2. being applied to the blood culture with positive bacteria bacteria suspension processing method that MALDI-TOF is detected according to claim 1, its feature exists In comprising the following steps：The glacial acetic acid that 0.2 times equivalent to bacteria suspension volume is added in blood culture with positive bacteria bacteria suspension is cracked red thin Born of the same parents, centrifuge 2min under the conditions of 12000g, remove supernatant, then add the glacial acetic acid solution of volume fraction 10% into precipitation, mix, 12000g centrifuges 2min again, removes supernatant, and precipitation is determinand.
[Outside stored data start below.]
-- pv_equiv track=rewrite | github.com/sujayyy/Medicare-Excellence | backend/services/triage_service.py | _score_from_phrases
-- ===== SOURCE A (Python) =====
-- def _score_from_phrases(message: str, phrase_weights: dict[str, int]) -> tuple[int, list[str]]:
--     score = 0
--     matched: list[str] = []
--     for phrase, weight in phrase_weights.items():
--         if phrase in message:
--             score += weight
--             matched.append(phrase)
--     return score, matched
-- ===== SOURCE B (Python) =====
-- def _score_from_phrases(message: str, phrase_weights: dict[str, int]) -> tuple[int, list[str]]:
--     n = len(message)
--     subs = set()
--     for L in dict.fromkeys(len(p) for p in phrase_weights):
--         for i in range(n - L + 1):
--             subs.add(message[i:i + L])
--     hits = [(p, w) for p, w in phrase_weights.items() if p in subs]
--     return sum(w for _, w in hits), [p for p, _ in hits]
-- ===== Notes on version B (the rewrite author's own statement) =====
-- stated objective: faster
-- what changed: Instead of scanning the message once per phrase, B precomputes a hash set of the message's substrings for each distinct phrase length, then selects matching phrases by a single set lookup each and forms the score and matched list as sum/map over the filtered phrase list.
import Mathlib
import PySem

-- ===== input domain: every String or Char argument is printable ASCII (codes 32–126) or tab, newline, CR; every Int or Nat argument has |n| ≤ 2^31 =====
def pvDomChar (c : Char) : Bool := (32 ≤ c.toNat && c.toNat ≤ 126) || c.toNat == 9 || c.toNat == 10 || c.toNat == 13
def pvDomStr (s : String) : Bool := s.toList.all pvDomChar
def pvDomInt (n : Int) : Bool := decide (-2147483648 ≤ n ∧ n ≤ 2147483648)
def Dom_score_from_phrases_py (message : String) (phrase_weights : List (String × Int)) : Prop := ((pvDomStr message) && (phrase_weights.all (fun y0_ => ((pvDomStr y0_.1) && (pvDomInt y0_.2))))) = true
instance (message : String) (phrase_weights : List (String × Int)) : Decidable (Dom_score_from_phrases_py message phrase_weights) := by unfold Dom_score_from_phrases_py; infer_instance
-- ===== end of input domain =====

-- B re-implements A with a precomputed set of the message's substrings (one per occurring
-- phrase length) plus filter/map/sum over the phrase list, instead of scanning the message
-- per phrase; objective: faster (measured).

-- ===== PORT A =====
def score_from_phrases_py (message : String) (phrase_weights : List (String × Int)) : Int × List String :=
  phrase_weights.foldl
    (fun acc pr =>
      if PySem.Str.isIn pr.1 message then (acc.1 + pr.2, acc.2 ++ [pr.1]) else acc)
    (0, [])

-- ===== PORT B =====
-- the substring set: for each length L in lens, all message[i:i+L]
def pvSubs (message : String) (lens : List Int) : PySem.Set String :=
  lens.foldl
    (fun s L =>
      (PySem.List.pyRange 0 (PySem.Str.len message - L + 1) 1).foldl
        (fun s i => PySem.Set.add s (PySem.Str.slice message (some i) (some (i + L)))) s)
    PySem.Set.empty

def score_from_phrases_py_alt (message : String) (phrase_weights : List (String × Int)) : Int × List String :=
  let subs := pvSubs message (PySem.List.dedup (phrase_weights.map (fun pr => PySem.Str.len pr.1)))
  let hits := phrase_weights.filter (fun pr => PySem.Set.contains subs pr.1)
  ((hits.map (fun pr => pr.2)).sum, hits.map (fun pr => pr.1))

-- ===== PRECONDITION & SPEC =====
def Spec_score_from_phrases_py (message : String) (phrase_weights : List (String × Int)) (out : Int × List String) : Prop := out = score_from_phrases_py_alt message phrase_weights
instance (message : String) (phrase_weights : List (String × Int)) (out : Int × List String) : Decidable (Spec_score_from_phrases_py message phrase_weights out) := by unfold Spec_score_from_phrases_py; infer_instance

-- ===== CLAIM (what is proved, stated in full; the proofs are below) =====
def Claim_equal_score_from_phrases_py : Prop := ∀ (message : String) (phrase_weights : List (String × Int)), Dom_score_from_phrases_py message phrase_weights → Spec_score_from_phrases_py message phrase_weights (score_from_phrases_py message phrase_weights)

-- ===== LEMMAS AND PROOFS =====

-- membership in the substring set, characterised
theorem mem_pvSubs (message : String) (lens : List Int) (x : String) :
    x ∈ pvSubs message lens ↔
      ∃ L ∈ lens, ∃ i : Int, (0 ≤ i ∧ i < PySem.Str.len message - L + 1) ∧
        x = PySem.Str.slice message (some i) (some (i + L)) := by
  have gen : ∀ (ls : List Int) (s : PySem.Set String),
      x ∈ ls.foldl
        (fun s L =>
          (PySem.List.pyRange 0 (PySem.Str.len message - L + 1) 1).foldl
            (fun s i => PySem.Set.add s (PySem.Str.slice message (some i) (some (i + L)))) s) s ↔
      x ∈ s ∨ ∃ L ∈ ls, ∃ i : Int, (0 ≤ i ∧ i < PySem.Str.len message - L + 1) ∧
        x = PySem.Str.slice message (some i) (some (i + L)) := by
    intro ls
    induction ls with
    | nil => simp
    | cons L t ih =>
      intro s
      rw [List.foldl_cons, ih,
        ← PySem.Set.update_map_eq_foldl_add (PySem.List.pyRange 0 (PySem.Str.len message - L + 1) 1)
          (fun i => PySem.Str.slice message (some i) (some (i + L))) s,
        PySem.Set.mem_update]
      simp only [List.mem_map, PySem.List.mem_pyRange_one, List.mem_cons]
      constructor
      · rintro ((hs | ⟨i, hi, hx⟩) | ⟨L', hL', i, hi, hx⟩)
        · exact Or.inl hs
        · exact Or.inr ⟨L, Or.inl rfl, i, hi, hx.symm⟩
        · exact Or.inr ⟨L', Or.inr hL', i, hi, hx⟩
      · rintro (hs | ⟨L', hL' | hL', i, hi, hx⟩)
        · exact Or.inl (Or.inl hs)
        · exact Or.inl (Or.inr ⟨i, by simpa [hL'] using hi, by simpa [hL'] using hx.symm⟩)
        · exact Or.inr ⟨L', hL', i, hi, hx⟩
  simpa using gen lens PySem.Set.empty

-- every element of the set is a substring of the message
theorem pvSubs_sound (message : String) (lens : List Int)
    (hlens : ∀ L ∈ lens, 0 ≤ L) (x : String) (hx : x ∈ pvSubs message lens) :
    x.toList <:+: message.toList := by
  rcases (mem_pvSubs message lens x).1 hx with ⟨L, hL, i, ⟨hi0, _⟩, hx⟩
  have hiL : (0:Int) ≤ i + L := by have := hlens L hL; omega
  have : x.toList = (message.toList.drop i.toNat).take ((i + L).toNat - i.toNat) := by
    rw [hx, PySem.Str.toList_slice, PySem.Chars.slice_eq_listSlice,
      PySem.List.slice_toNat message.toList hi0 hiL]
  rw [this]
  exact ((List.take_prefix _ _).isInfix).trans ((List.drop_suffix _ _).isInfix)

-- every substring of the message whose length is in lens is in the set
theorem pvSubs_complete (message : String) (lens : List Int) (p : String)
    (hlen : PySem.Str.len p ∈ lens) (hp : p.toList <:+: message.toList) :
    p ∈ pvSubs message lens := by
  rcases hp with ⟨s, t, hst⟩
  refine (mem_pvSubs message lens p).2
    ⟨PySem.Str.len p, hlen, (s.length : Int), ⟨by positivity, ?_⟩, ?_⟩
  · have hle : s.length + p.toList.length ≤ message.toList.length := by
      rw [← hst]; simp
    simp only [PySem.Str.len]
    omega
  · rw [← String.toList_inj, PySem.Str.toList_slice, PySem.Chars.slice_eq_listSlice]
    have hcast : (s.length : Int) + PySem.Str.len p = ((s.length + p.toList.length : Nat) : Int) := by
      simp only [PySem.Str.len]; push_cast; ring
    rw [hcast, PySem.List.slice_natCast]
    have : message.toList.drop s.length = p.toList ++ t := by
      rw [← hst, List.append_assoc, List.drop_left]
    rw [this]
    simp

-- the two membership tests agree on the phrases of the list
theorem contains_eq_isIn (message : String) (phrase_weights : List (String × Int))
    (pr : String × Int) (hpr : pr ∈ phrase_weights) :
    PySem.Set.contains
      (pvSubs message (PySem.List.dedup (phrase_weights.map (fun pr => PySem.Str.len pr.1)))) pr.1
      = PySem.Str.isIn pr.1 message := by
  set lens := PySem.List.dedup (phrase_weights.map (fun pr => PySem.Str.len pr.1)) with hlensdef
  have hlen : PySem.Str.len pr.1 ∈ lens := by
    rw [hlensdef, PySem.List.mem_dedup]
    exact List.mem_map.2 ⟨pr, hpr, rfl⟩
  have hnn : ∀ L ∈ lens, 0 ≤ L := by
    intro L hL
    rw [hlensdef, PySem.List.mem_dedup] at hL
    rcases List.mem_map.1 hL with ⟨q, _, rfl⟩
    simp [PySem.Str.len]
  by_cases h : pr.1.toList <:+: message.toList
  · rw [(PySem.Set.contains_iff _ _).mpr (pvSubs_complete message lens pr.1 hlen h),
      (PySem.Str.isIn_iff_infix _ _).mpr h]
  · have h1 : PySem.Set.contains (pvSubs message lens) pr.1 = false := by
      rw [Bool.eq_false_iff]
      intro hc
      exact h (pvSubs_sound message lens hnn pr.1 ((PySem.Set.contains_iff _ _).1 hc))
    have h2 : PySem.Str.isIn pr.1 message = false := by
      rw [Bool.eq_false_iff]
      intro hc
      exact h ((PySem.Str.isIn_iff_infix _ _).1 hc)
    rw [h1, h2]

-- A's accumulator loop computes (sum of weights, list of phrases) of the filtered list
theorem foldl_eq_filter (c : String × Int → Bool) :
    ∀ (pw : List (String × Int)) (sc : Int) (ms : List String),
      pw.foldl (fun acc pr => if c pr then (acc.1 + pr.2, acc.2 ++ [pr.1]) else acc) (sc, ms)
        = (sc + ((pw.filter c).map (fun pr => pr.2)).sum, ms ++ (pw.filter c).map (fun pr => pr.1)) := by
  intro pw
  induction pw with
  | nil => simp
  | cons hd t ih =>
    intro sc ms
    by_cases h : c hd
    · simp [h, ih, add_assoc]
    · simp [h, ih]

-- ===== VERDICT (by name: the statement is the Claim_ definition above) =====
theorem score_from_phrases_py_spec : Claim_equal_score_from_phrases_py := by
  intro message phrase_weights _
  unfold Spec_score_from_phrases_py score_from_phrases_py score_from_phrases_py_alt
  rw [foldl_eq_filter (fun pr => PySem.Str.isIn pr.1 message) phrase_weights 0 []]
  rw [List.filter_congr (fun pr hpr => (contains_eq_isIn message phrase_weights pr hpr).symm)]
  simp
3. the method based on microorganism in MALDI-TOF Rapid identifications blood culture with positive bacteria bottle, it is characterised in that including following step Suddenly：

(1) blood culture sample is received and full-automatic Blood culture system is put into after Blood culture bottle is detected, after instrument report is positive, taken Go out under positive Blood culture bottle, aseptic condition and nutrient solution is taken out from blake bottle, bacteria suspension is made；

(2) bacteria suspension that step (1) is made is handled according to the method described in claim 1 or 2, and determinand is made；

(3) determinand made from step (2) is spread evenly across on mass spectrum target plate, air-dries, add the first of volume fraction 70% Acid solution, is air-dried, and then adds alpha-cyano -4- hydroxy cinnamic acid matrix solution, is air-dried；Target plate is finally put into mass spectrograph, used Standard items carry out mass spectrometric data collection after being corrected to instrument to sample；

(4) mass spectrometric data in the mass spectrometric data and database of collection is compared, show that mass spectrum scores, record mass spectrum scoring And the kind of corresponding microorganism, realize the identification of microorganism.
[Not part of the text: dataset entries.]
-- pv_equiv track=rewrite | github.com/Hanjuri/Baekjoon_juri | 백준/Silver/17086. 아기 상어 2/아기 상어 2.py | solution
-- ===== SOURCE A (Python) =====
-- from collections import deque
--
-- def solution(arr):
--   row, col = len(arr), len(arr[0])
--   move = [[0,1],[1,1],[1,0],[1,-1],[0,-1],[-1,-1],[-1,0],[-1,1]]
--
--   def bfs(x,y,count):
--     visited = [[False] * col for _ in range(row)]
--     queue = deque()
--     queue.append((x,y,count))
--     visited[x][y] = True
--     while queue:
--       x, y, count = queue.popleft()
--       if arr[x][y] == 1:
--         return count
--       for dx, dy in move:
--         nx, ny = x+dx, y+dy
--         if 0 <= nx < row and 0 <= ny < col and not visited[nx][ny]:
--           queue.append((nx,ny,count+1))
--           visited[nx][ny] = True
--     return -1
--
--   max = 0
--   for i in range(row):
--     for j in range(col):
--       if arr[i][j] == 0:
--         result = bfs(i,j,0)
--         if result > max:
--           max = result
--   return max
-- ===== SOURCE B (Python) =====
-- def solution(arr):
--     rows, cols = len(arr), len(arr[0])
--     sharks = [(i, j) for i in range(rows) for j in range(cols) if arr[i][j] == 1]
--     best = 0
--     for i in range(rows):
--         for j in range(cols):
--             if arr[i][j] == 0 and sharks:
--                 d = min(max(abs(i - x), abs(j - y)) for x, y in sharks)
--                 if d > best:
--                     best = d
--     return best
-- ===== Notes on version B (the rewrite author's own statement) =====
-- stated objective: alternative
-- what changed: Replaces the per-cell breadth-first search over the grid with a direct closed-form computation: collect the shark cells once and take, for each empty cell, the minimum Chebyshev distance to a shark (BFS distance on a full 8-connected rectangle equals Chebyshev distance), maximised over empty cells.
import Mathlib
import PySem

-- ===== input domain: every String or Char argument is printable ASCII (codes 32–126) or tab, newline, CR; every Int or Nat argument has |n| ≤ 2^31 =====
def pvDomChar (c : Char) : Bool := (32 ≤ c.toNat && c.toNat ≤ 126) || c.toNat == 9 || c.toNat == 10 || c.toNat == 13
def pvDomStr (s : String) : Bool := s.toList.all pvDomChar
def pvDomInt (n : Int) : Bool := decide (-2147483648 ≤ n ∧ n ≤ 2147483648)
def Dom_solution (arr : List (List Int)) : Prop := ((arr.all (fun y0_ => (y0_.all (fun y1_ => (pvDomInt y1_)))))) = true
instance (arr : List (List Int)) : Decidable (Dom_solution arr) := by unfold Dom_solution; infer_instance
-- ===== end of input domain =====

-- B replaces A's per-empty-cell breadth-first search by a direct minimum-Chebyshev-distance computation
-- over the shark cells collected once (on a full 8-connected rectangle BFS distance IS Chebyshev distance);
-- objective: alternative algorithm (no queue, no visited matrix).

-- ===== PORT A =====
-- grid access arr[x][y]: every access A performs is in range under Pre_solution, so the defaults are never read there
def get2 (arr : List (List Int)) (x y : Int) : Int :=
  ((PySem.List.pyGet? ((PySem.List.pyGet? arr x).getD []) y)).getD 0

def moves : List (Int × Int) := [(0,1),(1,1),(1,0),(1,-1),(0,-1),(-1,-1),(-1,0),(-1,1)]

-- visited[x][y]; reads `true` for a physically absent cell (A only ever reads guarded in-range cells)
def vget (v : List (List Bool)) (x y : Int) : Bool :=
  ((PySem.List.pyGet? ((PySem.List.pyGet? v x).getD []) y)).getD true

def vset (v : List (List Bool)) (x y : Int) : List (List Bool) :=
  v.modify x.toNat (fun r => r.set y.toNat true)

-- termination measure helpers for the while-loop
def unvis (v : List (List Bool)) : Nat :=
  (v.map (fun r => r.countP (fun b => !b))).sum

theorem countP_set_true_lt (a : List Bool) (j : Nat) (h : a[j]? = some false) :
    (a.set j true).countP (fun b => !b) < a.countP (fun b => !b) := by
  induction a generalizing j with
  | nil => simp at h
  | cons b t ih =>
    cases j with
    | zero => simp_all
    | succ j =>
      simp only [List.getElem?_cons_succ] at h
      have := ih j h
      simp [List.countP_cons]
      omega

theorem vget_natCast (v : List (List Bool)) (i j : Nat) :
    vget v (i : Int) (j : Int) = ((v[i]?.getD [])[j]?).getD true := by
  simp [vget, PySem.List.pyGet?_natCast]

theorem unvis_modify_lt (i j : Nat) :
    ∀ (v : List (List Bool)) (r : List Bool), v[i]? = some r → r[j]? = some false →
      unvis (v.modify i (fun row => row.set j true)) < unvis v := by
  induction i with
  | zero =>
    intro v r h1 h2
    cases v with
    | nil => simp at h1
    | cons a t =>
      simp only [List.getElem?_cons_zero, Option.some.injEq] at h1
      subst h1
      simp [unvis, List.modify]
      have := countP_set_true_lt _ j h2
      omega
  | succ i ih =>
    intro v r h1 h2
    cases v with
    | nil => simp at h1
    | cons a t =>
      simp only [List.getElem?_cons_succ] at h1
      have := ih t r h1 h2
      simp [unvis, List.modify] at this ⊢
      omega

theorem unvis_vset_lt (v : List (List Bool)) (x y : Int) (hx : 0 ≤ x) (hy : 0 ≤ y)
    (h : vget v x y = false) : unvis (vset v x y) < unvis v := by
  obtain ⟨i, rfl⟩ : ∃ i : Nat, x = (i : Int) := ⟨x.toNat, (Int.toNat_of_nonneg hx).symm⟩
  obtain ⟨j, rfl⟩ : ∃ j : Nat, y = (j : Int) := ⟨y.toNat, (Int.toNat_of_nonneg hy).symm⟩
  rw [vget_natCast] at h
  obtain ⟨r, hr⟩ : ∃ r, v[i]? = some r := by
    cases hv : v[i]? with
    | none => rw [hv] at h; simp at h
    | some r => exact ⟨r, rfl⟩
  rw [hr] at h
  simp only [Option.getD_some] at h
  obtain hb : r[j]? = some false := by
    cases hb : r[j]? with
    | none => rw [hb] at h; simp at h
    | some b => rw [hb] at h; simp at h; simp [h]
  have := unvis_modify_lt i j v r hr hb
  simpa [vset] using this

-- the inner `for dx, dy in move` loop of A's bfs
def expand (row col x y c : Int) (ms : List (Int × Int))
    (v : List (List Bool)) (q : List (Int × Int × Int)) :
    List (List Bool) × List (Int × Int × Int) :=
  match ms with
  | [] => (v, q)
  | (dx, dy) :: ms' =>
    let nx := x + dx
    let ny := y + dy
    if 0 ≤ nx ∧ nx < row ∧ 0 ≤ ny ∧ ny < col ∧ vget v nx ny = false then
      expand row col x y c ms' (vset v nx ny) (q ++ [(nx, ny, c + 1)])
    else
      expand row col x y c ms' v q

theorem expand_measure (row col x y c : Int) (ms : List (Int × Int))
    (v : List (List Bool)) (q : List (Int × Int × Int)) :
    2 * unvis (expand row col x y c ms v q).1 + (expand row col x y c ms v q).2.length ≤
      2 * unvis v + q.length := by
  induction ms generalizing v q with
  | nil => simp [expand]
  | cons m ms' ih =>
    obtain ⟨dx, dy⟩ := m
    rw [expand]
    split
    · rename_i hc
      have h1 := unvis_vset_lt v (x + dx) (y + dy) hc.1 hc.2.2.1 hc.2.2.2.2
      have h2 := ih (vset v (x + dx) (y + dy)) (q ++ [(x + dx, y + dy, c + 1)])
      simp only [List.length_append, List.length_cons, List.length_nil] at h2 ⊢
      omega
    · exact ih v q

-- the `while queue` loop of A's bfs
def bfsLoop (arr : List (List Int)) (row col : Int)
    (v : List (List Bool)) (q : List (Int × Int × Int)) : Int :=
  match q with
  | [] => -1
  | (x, y, c) :: rest =>
    if get2 arr x y = 1 then c
    else
      let st := expand row col x y c moves v rest
      bfsLoop arr row col st.1 st.2
termination_by 2 * unvis v + q.length
decreasing_by
  have := expand_measure row col x y c moves v rest
  simp only [List.length_cons]
  omega

def bfs (arr : List (List Int)) (row col x y c : Int) : Int :=
  bfsLoop arr row col
    (vset (List.replicate row.toNat (List.replicate col.toNat false)) x y)
    [(x, y, c)]

def solution (arr : List (List Int)) : Int :=
  let row : Int := arr.length
  let col : Int := arr.headI.length
  (PySem.List.pyRange 0 row 1).foldl (fun mx i =>
    (PySem.List.pyRange 0 col 1).foldl (fun mx j =>
      if get2 arr i j = 0 then
        let result := bfs arr row col i j 0
        if mx < result then result else mx
      else mx) mx) 0

-- ===== PORT B =====
def cheb (a b : Int × Int) : Int := max |a.1 - b.1| |a.2 - b.2|

def sharkCells (arr : List (List Int)) (rows cols : Int) : List (Int × Int) :=
  (PySem.List.pyRange 0 rows 1).flatMap (fun i =>
    ((PySem.List.pyRange 0 cols 1).filter (fun j => get2 arr i j = 1)).map (fun j => (i, j)))

def solution_alt (arr : List (List Int)) : Int :=
  let rows : Int := arr.length
  let cols : Int := arr.headI.length
  let sharks := sharkCells arr rows cols
  (PySem.List.pyRange 0 rows 1).foldl (fun best i =>
    (PySem.List.pyRange 0 cols 1).foldl (fun best j =>
      if get2 arr i j = 0 ∧ sharks ≠ [] then
        let d := (PySem.List.min? (sharks.map (fun t => cheb (i, j) t)) (fun z => z)).getD 0
        if best < d then d else best
      else best) best) 0

-- ===== PRECONDITION & SPEC =====
-- Pre_ excludes exactly the inputs where the Python A raises: the empty grid (len(arr[0]) IndexError)
-- and grids in which some row is shorter than row 0 (arr[i][j] IndexError for j < len(arr[0])).
def Pre_solution (arr : List (List Int)) : Prop :=
  arr ≠ [] ∧ ∀ r ∈ arr, arr.headI.length ≤ r.length
instance (arr : List (List Int)) : Decidable (Pre_solution arr) := by unfold Pre_solution; infer_instance

def pvWitness_solution : List (List Int) := [[0, 1], [0, 0]]

def Spec_solution (arr : List (List Int)) (out : Int) : Prop := out = solution_alt arr
instance (arr : List (List Int)) (out : Int) : Decidable (Spec_solution arr out) := by unfold Spec_solution; infer_instance

-- ===== CLAIM (what is proved, stated in full; the proofs are below) =====
def Claim_equal_solution : Prop := ∀ (arr : List (List Int)), Dom_solution arr → Pre_solution arr → Spec_solution arr (solution arr)

-- ===== LEMMAS AND PROOFS =====

-- ---- geometry of the Chebyshev metric ----
def inGrid (row col : Int) (c : Int × Int) : Prop :=
  0 ≤ c.1 ∧ c.1 < row ∧ 0 ≤ c.2 ∧ c.2 < col

def nbr (c m : Int × Int) : Int × Int := (c.1 + m.1, c.2 + m.2)

theorem cheb_bounds (a b : Int × Int) :
    (a.1 - b.1 ≤ cheb a b ∧ b.1 - a.1 ≤ cheb a b ∧ a.2 - b.2 ≤ cheb a b ∧ b.2 - a.2 ≤ cheb a b) ∧
      (cheb a b = a.1 - b.1 ∨ cheb a b = b.1 - a.1 ∨ cheb a b = a.2 - b.2 ∨ cheb a b = b.2 - a.2) := by
  unfold cheb
  rcases max_cases |a.1 - b.1| |a.2 - b.2| with ⟨h1, h2⟩ | ⟨h1, h2⟩ <;>
    rcases abs_cases (a.1 - b.1) with ⟨p1, p2⟩ | ⟨p1, p2⟩ <;>
      rcases abs_cases (a.2 - b.2) with ⟨q1, q2⟩ | ⟨q1, q2⟩ <;> omega

theorem cheb_self (a : Int × Int) : cheb a a = 0 := by
  have := cheb_bounds a a; omega

theorem cheb_nonneg (a b : Int × Int) : 0 ≤ cheb a b := by
  have := cheb_bounds a b; omega

theorem cheb_pos_of_ne {a b : Int × Int} (h : a ≠ b) : 1 ≤ cheb a b := by
  have hb := cheb_bounds a b
  rcases eq_or_ne a.1 b.1 with h1 | h1
  · rcases eq_or_ne a.2 b.2 with h2 | h2
    · exact absurd (Prod.ext h1 h2) h
    · omega
  · omega

theorem cheb_triangle (a b c : Int × Int) : cheb a c ≤ cheb a b + cheb b c := by
  have h1 := cheb_bounds a b
  have h2 := cheb_bounds b c
  have h3 := cheb_bounds a c
  omega

theorem cheb_nbr_le {m : Int × Int} (hm : m ∈ moves) (c : Int × Int) : cheb c (nbr c m) ≤ 1 := by
  have hb := cheb_bounds c (nbr c m)
  simp only [moves, List.mem_cons, List.not_mem_nil, or_false] at hm
  rcases hm with h | h | h | h | h | h | h | h <;> subst h <;> simp only [nbr] at hb ⊢ <;> omega

theorem step_toward {row col : Int} {a b : Int × Int} (ha : inGrid row col a)
    (hb : inGrid row col b) (hne : a ≠ b) :
    ∃ m ∈ moves, inGrid row col (nbr a m) ∧ cheb (nbr a m) b = cheb a b - 1 := by
  obtain ⟨ha1, ha2, ha3, ha4⟩ := ha
  obtain ⟨hb1, hb2, hb3, hb4⟩ := hb
  have hB := cheb_bounds a b
  rcases lt_trichotomy a.1 b.1 with h1 | h1 | h1 <;>
    rcases lt_trichotomy a.2 b.2 with h2 | h2 | h2
  · exact ⟨(1, 1), by decide, by simp only [inGrid, nbr]; omega,
      by have hB2 := cheb_bounds (nbr a (1, 1)) b; simp only [nbr] at hB2 ⊢; omega⟩
  · exact ⟨(1, 0), by decide, by simp only [inGrid, nbr]; omega,
      by have hB2 := cheb_bounds (nbr a (1, 0)) b; simp only [nbr] at hB2 ⊢; omega⟩
  · exact ⟨(1, -1), by decide, by simp only [inGrid, nbr]; omega,
      by have hB2 := cheb_bounds (nbr a (1, -1)) b; simp only [nbr] at hB2 ⊢; omega⟩
  · exact ⟨(0, 1), by decide, by simp only [inGrid, nbr]; omega,
      by have hB2 := cheb_bounds (nbr a (0, 1)) b; simp only [nbr] at hB2 ⊢; omega⟩
  · exact absurd (Prod.ext h1 h2) hne
  · exact ⟨(0, -1), by decide, by simp only [inGrid, nbr]; omega,
      by have hB2 := cheb_bounds (nbr a (0, -1)) b; simp only [nbr] at hB2 ⊢; omega⟩
  · exact ⟨(-1, 1), by decide, by simp only [inGrid, nbr]; omega,
      by have hB2 := cheb_bounds (nbr a (-1, 1)) b; simp only [nbr] at hB2 ⊢; omega⟩
  · exact ⟨(-1, 0), by decide, by simp only [inGrid, nbr]; omega,
      by have hB2 := cheb_bounds (nbr a (-1, 0)) b; simp only [nbr] at hB2 ⊢; omega⟩
  · exact ⟨(-1, -1), by decide, by simp only [inGrid, nbr]; omega,
      by have hB2 := cheb_bounds (nbr a (-1, -1)) b; simp only [nbr] at hB2 ⊢; omega⟩

-- ---- the visited matrix ----
theorem vget_vset_self (v : List (List Bool)) (x y : Int) (hx : 0 ≤ x) (hy : 0 ≤ y) :
    vget (vset v x y) x y = true := by
  obtain ⟨i, rfl⟩ : ∃ i : Nat, x = (i : Int) := ⟨x.toNat, (Int.toNat_of_nonneg hx).symm⟩
  obtain ⟨j, rfl⟩ : ∃ j : Nat, y = (j : Int) := ⟨y.toNat, (Int.toNat_of_nonneg hy).symm⟩
  rw [vget_natCast]
  simp only [vset, Int.toNat_natCast, List.getElem?_modify]
  cases hv : v[i]? with
  | none => simp
  | some r =>
    simp [List.getElem?_set]
    split <;> simp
4. method according to claim 3, it is characterised in that：In step (3), the standard items are prepared by following methods： Standard solution is added on mass spectrum target plate, air-dried, alpha-cyano -4- hydroxy cinnamic acid matrix is added and air-dries.

5. method according to claim 3, it is characterised in that：In step (3), the alpha-cyano -4- hydroxy cinnamate acidic groups The concentration of matter solution is 10mg/mL.